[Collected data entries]
----------------

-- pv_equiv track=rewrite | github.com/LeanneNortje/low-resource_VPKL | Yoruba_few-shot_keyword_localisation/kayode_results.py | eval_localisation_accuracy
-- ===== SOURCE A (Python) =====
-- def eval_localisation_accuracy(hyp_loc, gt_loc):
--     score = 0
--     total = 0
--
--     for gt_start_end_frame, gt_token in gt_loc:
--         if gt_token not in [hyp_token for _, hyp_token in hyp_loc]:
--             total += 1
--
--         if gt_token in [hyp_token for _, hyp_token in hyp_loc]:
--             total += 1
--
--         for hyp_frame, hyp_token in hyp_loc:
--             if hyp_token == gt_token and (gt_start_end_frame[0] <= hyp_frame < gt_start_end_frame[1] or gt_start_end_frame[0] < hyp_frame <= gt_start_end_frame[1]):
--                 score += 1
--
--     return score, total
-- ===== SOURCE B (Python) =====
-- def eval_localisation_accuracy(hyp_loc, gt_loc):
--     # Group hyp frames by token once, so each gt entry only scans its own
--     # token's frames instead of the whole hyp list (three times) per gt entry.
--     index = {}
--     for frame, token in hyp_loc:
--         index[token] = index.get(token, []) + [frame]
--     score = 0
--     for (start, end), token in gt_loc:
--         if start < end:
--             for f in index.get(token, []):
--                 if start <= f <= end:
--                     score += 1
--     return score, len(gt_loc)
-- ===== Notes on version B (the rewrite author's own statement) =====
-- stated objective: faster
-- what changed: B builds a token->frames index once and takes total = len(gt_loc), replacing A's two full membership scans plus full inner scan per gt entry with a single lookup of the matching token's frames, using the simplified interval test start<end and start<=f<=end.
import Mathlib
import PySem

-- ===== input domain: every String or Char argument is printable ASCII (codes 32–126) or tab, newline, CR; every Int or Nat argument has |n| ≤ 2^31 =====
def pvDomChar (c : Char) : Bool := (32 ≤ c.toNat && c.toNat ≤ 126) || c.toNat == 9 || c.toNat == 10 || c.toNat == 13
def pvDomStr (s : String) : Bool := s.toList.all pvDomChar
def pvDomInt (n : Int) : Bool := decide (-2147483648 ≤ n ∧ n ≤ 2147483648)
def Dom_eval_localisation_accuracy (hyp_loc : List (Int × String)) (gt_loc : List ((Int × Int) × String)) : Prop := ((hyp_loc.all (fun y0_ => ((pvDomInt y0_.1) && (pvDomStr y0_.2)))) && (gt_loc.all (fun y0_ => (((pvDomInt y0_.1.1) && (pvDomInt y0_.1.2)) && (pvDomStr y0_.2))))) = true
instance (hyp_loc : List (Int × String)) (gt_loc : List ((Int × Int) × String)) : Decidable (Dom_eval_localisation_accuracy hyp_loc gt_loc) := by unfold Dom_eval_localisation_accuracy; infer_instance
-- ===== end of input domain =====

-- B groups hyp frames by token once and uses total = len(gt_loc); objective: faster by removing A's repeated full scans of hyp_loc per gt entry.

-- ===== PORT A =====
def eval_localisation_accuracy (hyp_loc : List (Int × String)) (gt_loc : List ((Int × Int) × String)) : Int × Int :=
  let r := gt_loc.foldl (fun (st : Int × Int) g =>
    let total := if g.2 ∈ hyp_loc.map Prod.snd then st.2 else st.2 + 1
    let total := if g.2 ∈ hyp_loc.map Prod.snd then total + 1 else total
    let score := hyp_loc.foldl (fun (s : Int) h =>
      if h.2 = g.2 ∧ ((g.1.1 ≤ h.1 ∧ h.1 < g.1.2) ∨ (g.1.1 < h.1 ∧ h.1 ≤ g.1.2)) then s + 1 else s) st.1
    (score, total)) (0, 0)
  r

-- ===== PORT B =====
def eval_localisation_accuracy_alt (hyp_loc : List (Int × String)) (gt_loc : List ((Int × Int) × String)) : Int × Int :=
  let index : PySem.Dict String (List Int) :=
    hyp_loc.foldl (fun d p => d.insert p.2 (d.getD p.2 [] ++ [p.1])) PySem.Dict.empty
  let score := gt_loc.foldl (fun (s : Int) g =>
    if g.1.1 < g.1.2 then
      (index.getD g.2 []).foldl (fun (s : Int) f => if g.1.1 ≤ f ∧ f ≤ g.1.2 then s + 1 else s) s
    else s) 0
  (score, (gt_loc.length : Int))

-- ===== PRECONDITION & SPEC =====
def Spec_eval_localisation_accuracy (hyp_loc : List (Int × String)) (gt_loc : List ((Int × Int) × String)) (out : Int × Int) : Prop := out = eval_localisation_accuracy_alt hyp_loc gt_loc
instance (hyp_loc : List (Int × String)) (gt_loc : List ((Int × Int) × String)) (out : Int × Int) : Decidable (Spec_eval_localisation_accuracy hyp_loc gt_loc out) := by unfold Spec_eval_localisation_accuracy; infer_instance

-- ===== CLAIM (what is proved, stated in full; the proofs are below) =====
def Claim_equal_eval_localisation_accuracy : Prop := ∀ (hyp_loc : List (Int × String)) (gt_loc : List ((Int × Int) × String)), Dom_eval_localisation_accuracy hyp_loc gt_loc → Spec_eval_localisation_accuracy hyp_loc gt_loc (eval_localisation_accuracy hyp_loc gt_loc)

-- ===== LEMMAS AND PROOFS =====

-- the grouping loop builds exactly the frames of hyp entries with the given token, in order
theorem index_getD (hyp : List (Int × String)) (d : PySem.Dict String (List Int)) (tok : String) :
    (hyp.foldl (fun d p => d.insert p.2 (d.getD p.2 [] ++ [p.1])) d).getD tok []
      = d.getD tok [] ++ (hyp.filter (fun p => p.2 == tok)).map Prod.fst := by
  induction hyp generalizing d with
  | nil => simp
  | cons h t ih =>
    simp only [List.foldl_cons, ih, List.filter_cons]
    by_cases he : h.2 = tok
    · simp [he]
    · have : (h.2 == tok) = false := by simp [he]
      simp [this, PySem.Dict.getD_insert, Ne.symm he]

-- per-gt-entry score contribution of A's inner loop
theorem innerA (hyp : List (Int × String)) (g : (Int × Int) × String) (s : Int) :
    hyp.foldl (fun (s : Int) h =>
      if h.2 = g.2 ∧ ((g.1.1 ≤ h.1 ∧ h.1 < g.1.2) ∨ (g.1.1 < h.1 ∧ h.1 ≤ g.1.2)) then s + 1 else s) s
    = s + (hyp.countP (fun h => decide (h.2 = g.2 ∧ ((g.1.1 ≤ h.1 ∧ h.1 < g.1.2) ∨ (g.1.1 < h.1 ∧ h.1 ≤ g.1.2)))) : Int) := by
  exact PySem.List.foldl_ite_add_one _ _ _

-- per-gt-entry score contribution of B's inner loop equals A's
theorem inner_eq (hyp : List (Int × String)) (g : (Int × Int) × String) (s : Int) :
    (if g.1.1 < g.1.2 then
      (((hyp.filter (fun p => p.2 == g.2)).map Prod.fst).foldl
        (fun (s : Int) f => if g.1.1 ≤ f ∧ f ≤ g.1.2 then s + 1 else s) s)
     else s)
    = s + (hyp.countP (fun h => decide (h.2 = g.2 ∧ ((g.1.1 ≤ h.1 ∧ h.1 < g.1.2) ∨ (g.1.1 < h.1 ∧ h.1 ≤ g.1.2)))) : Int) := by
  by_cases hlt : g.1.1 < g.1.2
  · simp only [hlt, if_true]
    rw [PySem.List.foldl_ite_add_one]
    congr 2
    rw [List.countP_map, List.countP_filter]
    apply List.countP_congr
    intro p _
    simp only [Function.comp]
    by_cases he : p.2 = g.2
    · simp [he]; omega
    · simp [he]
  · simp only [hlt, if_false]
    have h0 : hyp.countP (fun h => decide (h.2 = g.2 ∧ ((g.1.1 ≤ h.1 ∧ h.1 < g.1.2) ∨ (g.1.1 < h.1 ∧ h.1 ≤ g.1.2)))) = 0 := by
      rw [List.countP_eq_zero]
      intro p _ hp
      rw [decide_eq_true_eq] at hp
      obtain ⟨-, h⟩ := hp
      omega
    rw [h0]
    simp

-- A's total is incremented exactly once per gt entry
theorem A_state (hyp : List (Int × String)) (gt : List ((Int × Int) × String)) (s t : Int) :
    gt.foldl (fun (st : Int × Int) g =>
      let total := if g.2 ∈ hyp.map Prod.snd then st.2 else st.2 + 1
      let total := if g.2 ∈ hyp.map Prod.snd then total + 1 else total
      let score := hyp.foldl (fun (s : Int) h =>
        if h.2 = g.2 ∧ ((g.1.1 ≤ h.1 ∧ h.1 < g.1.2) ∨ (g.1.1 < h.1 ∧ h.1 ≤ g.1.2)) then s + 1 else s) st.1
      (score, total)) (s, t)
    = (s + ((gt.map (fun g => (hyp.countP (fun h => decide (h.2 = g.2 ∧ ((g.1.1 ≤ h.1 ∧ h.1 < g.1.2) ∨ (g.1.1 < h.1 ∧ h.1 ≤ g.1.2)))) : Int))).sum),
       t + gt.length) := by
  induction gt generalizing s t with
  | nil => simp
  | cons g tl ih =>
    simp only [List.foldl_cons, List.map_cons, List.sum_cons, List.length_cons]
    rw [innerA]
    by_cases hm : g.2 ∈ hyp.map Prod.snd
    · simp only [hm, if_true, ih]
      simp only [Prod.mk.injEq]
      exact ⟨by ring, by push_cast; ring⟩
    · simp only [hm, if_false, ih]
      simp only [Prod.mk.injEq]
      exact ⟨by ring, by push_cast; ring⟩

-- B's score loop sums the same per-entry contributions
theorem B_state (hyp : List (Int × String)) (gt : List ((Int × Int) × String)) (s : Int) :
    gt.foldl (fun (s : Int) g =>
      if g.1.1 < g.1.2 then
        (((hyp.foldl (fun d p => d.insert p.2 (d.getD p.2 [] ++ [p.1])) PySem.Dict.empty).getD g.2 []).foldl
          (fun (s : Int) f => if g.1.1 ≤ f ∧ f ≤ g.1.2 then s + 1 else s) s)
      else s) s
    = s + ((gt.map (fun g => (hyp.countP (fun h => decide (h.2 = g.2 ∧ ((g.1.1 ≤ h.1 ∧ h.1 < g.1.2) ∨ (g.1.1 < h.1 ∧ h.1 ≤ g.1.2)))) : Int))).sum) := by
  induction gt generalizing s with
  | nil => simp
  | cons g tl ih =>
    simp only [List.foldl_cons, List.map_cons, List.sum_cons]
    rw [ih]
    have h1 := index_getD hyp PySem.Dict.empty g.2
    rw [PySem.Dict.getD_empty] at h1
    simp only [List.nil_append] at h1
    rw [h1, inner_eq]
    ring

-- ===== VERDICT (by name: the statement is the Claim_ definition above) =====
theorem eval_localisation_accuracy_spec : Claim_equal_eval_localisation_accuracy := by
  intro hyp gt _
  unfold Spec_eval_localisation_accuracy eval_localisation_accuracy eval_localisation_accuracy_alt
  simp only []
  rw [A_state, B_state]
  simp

----------------

TASK STATEMENT
Display each line of the data where "induction" occurs.

EXERCISE SOLUTION
  induction hyp generalizing d with
  induction gt generalizing s t with
  induction gt generalizing s with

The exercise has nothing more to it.